# Assignment
Look below for the line containing "-- outer 'for"; from there through the line containing "def altIndex : List", both lines included, please set down each line exactly and nothing else.

# Task material
*** Block opens ***

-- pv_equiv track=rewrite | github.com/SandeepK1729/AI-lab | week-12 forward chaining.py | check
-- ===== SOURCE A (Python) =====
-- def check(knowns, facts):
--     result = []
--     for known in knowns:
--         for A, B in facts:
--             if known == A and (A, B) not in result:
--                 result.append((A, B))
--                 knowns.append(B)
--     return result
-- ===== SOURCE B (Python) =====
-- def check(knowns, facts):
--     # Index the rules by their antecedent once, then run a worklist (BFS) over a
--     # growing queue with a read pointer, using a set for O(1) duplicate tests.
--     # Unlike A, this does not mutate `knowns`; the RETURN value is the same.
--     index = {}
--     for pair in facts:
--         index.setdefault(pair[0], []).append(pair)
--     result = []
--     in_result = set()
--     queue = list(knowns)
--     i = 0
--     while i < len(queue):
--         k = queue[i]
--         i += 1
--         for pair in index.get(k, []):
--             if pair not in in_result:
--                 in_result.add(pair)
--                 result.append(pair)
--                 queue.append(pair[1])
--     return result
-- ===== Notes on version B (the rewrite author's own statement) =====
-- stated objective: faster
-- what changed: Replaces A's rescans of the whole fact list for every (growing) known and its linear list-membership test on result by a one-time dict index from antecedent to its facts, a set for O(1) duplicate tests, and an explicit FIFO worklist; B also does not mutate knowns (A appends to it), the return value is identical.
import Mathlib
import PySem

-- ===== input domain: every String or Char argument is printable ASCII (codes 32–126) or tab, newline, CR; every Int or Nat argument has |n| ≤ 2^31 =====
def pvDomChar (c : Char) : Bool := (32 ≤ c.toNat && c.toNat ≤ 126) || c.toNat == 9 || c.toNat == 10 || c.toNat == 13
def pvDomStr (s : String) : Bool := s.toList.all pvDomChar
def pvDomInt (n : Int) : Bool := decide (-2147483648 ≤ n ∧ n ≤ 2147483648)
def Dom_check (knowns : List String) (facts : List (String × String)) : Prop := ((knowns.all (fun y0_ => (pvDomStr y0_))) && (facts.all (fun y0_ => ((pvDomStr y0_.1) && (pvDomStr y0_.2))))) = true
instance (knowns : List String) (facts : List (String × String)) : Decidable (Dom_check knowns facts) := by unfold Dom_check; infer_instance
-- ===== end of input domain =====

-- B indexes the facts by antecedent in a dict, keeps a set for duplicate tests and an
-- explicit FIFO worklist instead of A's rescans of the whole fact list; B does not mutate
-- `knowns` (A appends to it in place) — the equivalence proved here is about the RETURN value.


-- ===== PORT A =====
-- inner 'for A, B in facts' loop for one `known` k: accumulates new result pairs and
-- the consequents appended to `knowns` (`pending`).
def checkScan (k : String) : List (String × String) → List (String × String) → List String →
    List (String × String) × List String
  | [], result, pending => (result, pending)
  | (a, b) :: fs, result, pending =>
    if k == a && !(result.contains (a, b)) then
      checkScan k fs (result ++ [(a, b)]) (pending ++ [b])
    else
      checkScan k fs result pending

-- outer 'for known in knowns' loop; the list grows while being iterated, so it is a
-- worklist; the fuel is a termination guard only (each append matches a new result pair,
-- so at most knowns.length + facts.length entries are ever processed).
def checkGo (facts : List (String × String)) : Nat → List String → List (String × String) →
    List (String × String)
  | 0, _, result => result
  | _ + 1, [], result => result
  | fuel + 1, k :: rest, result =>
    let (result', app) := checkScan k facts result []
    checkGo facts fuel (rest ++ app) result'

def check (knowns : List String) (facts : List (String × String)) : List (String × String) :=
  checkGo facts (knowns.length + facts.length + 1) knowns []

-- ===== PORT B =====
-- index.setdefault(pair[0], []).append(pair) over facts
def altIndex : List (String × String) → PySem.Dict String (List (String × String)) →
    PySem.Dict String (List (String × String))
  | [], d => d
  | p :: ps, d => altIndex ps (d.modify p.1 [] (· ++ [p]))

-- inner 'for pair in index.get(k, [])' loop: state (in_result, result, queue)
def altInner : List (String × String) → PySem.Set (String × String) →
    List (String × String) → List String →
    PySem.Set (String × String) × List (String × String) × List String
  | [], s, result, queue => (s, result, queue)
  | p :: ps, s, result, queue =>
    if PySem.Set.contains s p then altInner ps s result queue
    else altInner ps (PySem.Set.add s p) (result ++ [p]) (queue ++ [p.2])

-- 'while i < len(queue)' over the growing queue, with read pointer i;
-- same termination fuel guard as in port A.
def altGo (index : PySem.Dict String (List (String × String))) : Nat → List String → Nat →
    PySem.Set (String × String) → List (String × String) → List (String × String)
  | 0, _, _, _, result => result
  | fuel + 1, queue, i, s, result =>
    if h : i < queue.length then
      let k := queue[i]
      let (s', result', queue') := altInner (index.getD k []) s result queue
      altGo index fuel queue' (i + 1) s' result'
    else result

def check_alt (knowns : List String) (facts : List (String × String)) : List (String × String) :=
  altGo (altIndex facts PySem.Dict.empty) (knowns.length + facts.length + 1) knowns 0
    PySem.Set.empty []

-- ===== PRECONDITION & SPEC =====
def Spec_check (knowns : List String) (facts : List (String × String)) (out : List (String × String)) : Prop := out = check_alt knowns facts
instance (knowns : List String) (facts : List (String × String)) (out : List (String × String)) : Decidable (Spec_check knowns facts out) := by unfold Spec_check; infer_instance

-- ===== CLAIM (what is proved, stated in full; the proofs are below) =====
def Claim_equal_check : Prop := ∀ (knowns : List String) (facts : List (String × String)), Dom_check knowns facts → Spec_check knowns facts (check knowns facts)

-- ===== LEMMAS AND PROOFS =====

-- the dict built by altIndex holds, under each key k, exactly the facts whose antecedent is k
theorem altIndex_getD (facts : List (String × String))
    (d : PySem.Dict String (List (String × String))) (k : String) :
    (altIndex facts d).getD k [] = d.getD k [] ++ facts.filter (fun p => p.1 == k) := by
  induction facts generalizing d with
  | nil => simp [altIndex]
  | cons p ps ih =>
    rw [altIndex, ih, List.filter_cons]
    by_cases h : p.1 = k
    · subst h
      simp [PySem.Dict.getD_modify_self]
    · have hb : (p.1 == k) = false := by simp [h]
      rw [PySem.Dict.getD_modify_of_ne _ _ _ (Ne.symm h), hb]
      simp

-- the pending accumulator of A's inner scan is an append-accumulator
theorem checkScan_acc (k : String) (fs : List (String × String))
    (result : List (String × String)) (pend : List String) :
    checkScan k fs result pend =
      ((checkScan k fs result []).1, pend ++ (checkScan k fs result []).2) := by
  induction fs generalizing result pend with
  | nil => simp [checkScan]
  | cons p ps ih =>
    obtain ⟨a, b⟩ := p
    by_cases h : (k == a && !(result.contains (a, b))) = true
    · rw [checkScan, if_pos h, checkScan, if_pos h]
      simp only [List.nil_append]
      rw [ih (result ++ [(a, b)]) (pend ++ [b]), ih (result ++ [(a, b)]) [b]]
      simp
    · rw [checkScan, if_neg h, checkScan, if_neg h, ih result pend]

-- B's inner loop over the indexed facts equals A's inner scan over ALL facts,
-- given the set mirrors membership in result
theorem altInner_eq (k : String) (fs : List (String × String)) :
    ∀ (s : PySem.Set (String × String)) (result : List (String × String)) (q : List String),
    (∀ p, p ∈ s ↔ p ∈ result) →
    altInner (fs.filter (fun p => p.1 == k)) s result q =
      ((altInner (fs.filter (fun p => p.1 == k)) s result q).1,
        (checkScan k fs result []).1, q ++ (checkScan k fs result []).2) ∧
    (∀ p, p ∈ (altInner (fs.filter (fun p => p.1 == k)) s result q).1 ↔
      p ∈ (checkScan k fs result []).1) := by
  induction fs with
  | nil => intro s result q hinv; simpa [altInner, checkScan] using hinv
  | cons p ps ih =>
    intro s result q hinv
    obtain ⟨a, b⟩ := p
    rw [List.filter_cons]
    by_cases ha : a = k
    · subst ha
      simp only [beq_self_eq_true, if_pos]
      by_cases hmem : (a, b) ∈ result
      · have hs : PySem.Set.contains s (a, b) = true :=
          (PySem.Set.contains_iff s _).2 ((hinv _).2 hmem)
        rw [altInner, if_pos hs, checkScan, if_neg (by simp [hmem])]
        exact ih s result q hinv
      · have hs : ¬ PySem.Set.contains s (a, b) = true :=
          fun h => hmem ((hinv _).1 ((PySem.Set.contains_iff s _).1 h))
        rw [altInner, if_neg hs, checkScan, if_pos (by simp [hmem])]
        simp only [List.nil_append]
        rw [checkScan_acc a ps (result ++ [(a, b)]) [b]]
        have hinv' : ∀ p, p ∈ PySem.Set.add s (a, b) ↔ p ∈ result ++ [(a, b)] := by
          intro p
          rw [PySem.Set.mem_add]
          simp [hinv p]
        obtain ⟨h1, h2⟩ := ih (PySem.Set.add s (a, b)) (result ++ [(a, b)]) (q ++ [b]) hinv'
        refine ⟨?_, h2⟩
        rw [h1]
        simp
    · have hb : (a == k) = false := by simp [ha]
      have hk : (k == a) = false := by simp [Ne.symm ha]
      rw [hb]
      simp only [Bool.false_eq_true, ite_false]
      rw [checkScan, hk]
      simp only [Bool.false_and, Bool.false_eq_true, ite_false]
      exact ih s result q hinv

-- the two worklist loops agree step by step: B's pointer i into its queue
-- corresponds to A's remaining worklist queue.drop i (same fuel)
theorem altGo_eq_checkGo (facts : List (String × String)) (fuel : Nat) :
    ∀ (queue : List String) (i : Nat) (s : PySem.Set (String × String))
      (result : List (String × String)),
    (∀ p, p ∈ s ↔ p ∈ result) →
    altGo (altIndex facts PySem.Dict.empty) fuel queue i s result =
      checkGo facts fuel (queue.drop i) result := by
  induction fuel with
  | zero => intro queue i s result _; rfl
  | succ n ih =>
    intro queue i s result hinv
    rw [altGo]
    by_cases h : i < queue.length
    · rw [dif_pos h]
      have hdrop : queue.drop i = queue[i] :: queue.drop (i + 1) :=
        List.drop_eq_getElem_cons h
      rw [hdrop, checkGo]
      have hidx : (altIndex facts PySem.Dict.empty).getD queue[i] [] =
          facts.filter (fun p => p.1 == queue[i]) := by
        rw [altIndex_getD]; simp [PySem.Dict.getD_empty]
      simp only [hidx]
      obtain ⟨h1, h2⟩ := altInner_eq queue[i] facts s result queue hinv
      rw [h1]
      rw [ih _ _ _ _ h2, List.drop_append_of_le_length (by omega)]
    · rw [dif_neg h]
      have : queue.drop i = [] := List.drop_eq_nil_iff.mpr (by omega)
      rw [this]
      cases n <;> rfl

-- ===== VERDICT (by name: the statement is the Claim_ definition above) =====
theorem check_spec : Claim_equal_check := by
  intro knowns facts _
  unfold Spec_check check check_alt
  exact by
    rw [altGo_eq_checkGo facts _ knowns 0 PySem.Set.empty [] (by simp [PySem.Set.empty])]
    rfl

*** Block closes ***

# Answer to the exercise
-- outer 'for known in knowns' loop; the list grows while being iterated, so it is a
-- worklist; the fuel is a termination guard only (each append matches a new result pair,
-- so at most knowns.length + facts.length entries are ever processed).
def checkGo (facts : List (String × String)) : Nat → List String → List (String × String) →
    List (String × String)
  | 0, _, result => result
  | _ + 1, [], result => result
  | fuel + 1, k :: rest, result =>
    let (result', app) := checkScan k facts result []
    checkGo facts fuel (rest ++ app) result'

def check (knowns : List String) (facts : List (String × String)) : List (String × String) :=
  checkGo facts (knowns.length + facts.length + 1) knowns []

-- ===== PORT B =====
-- index.setdefault(pair[0], []).append(pair) over facts
def altIndex : List (String × String) → PySem.Dict String (List (String × String)) →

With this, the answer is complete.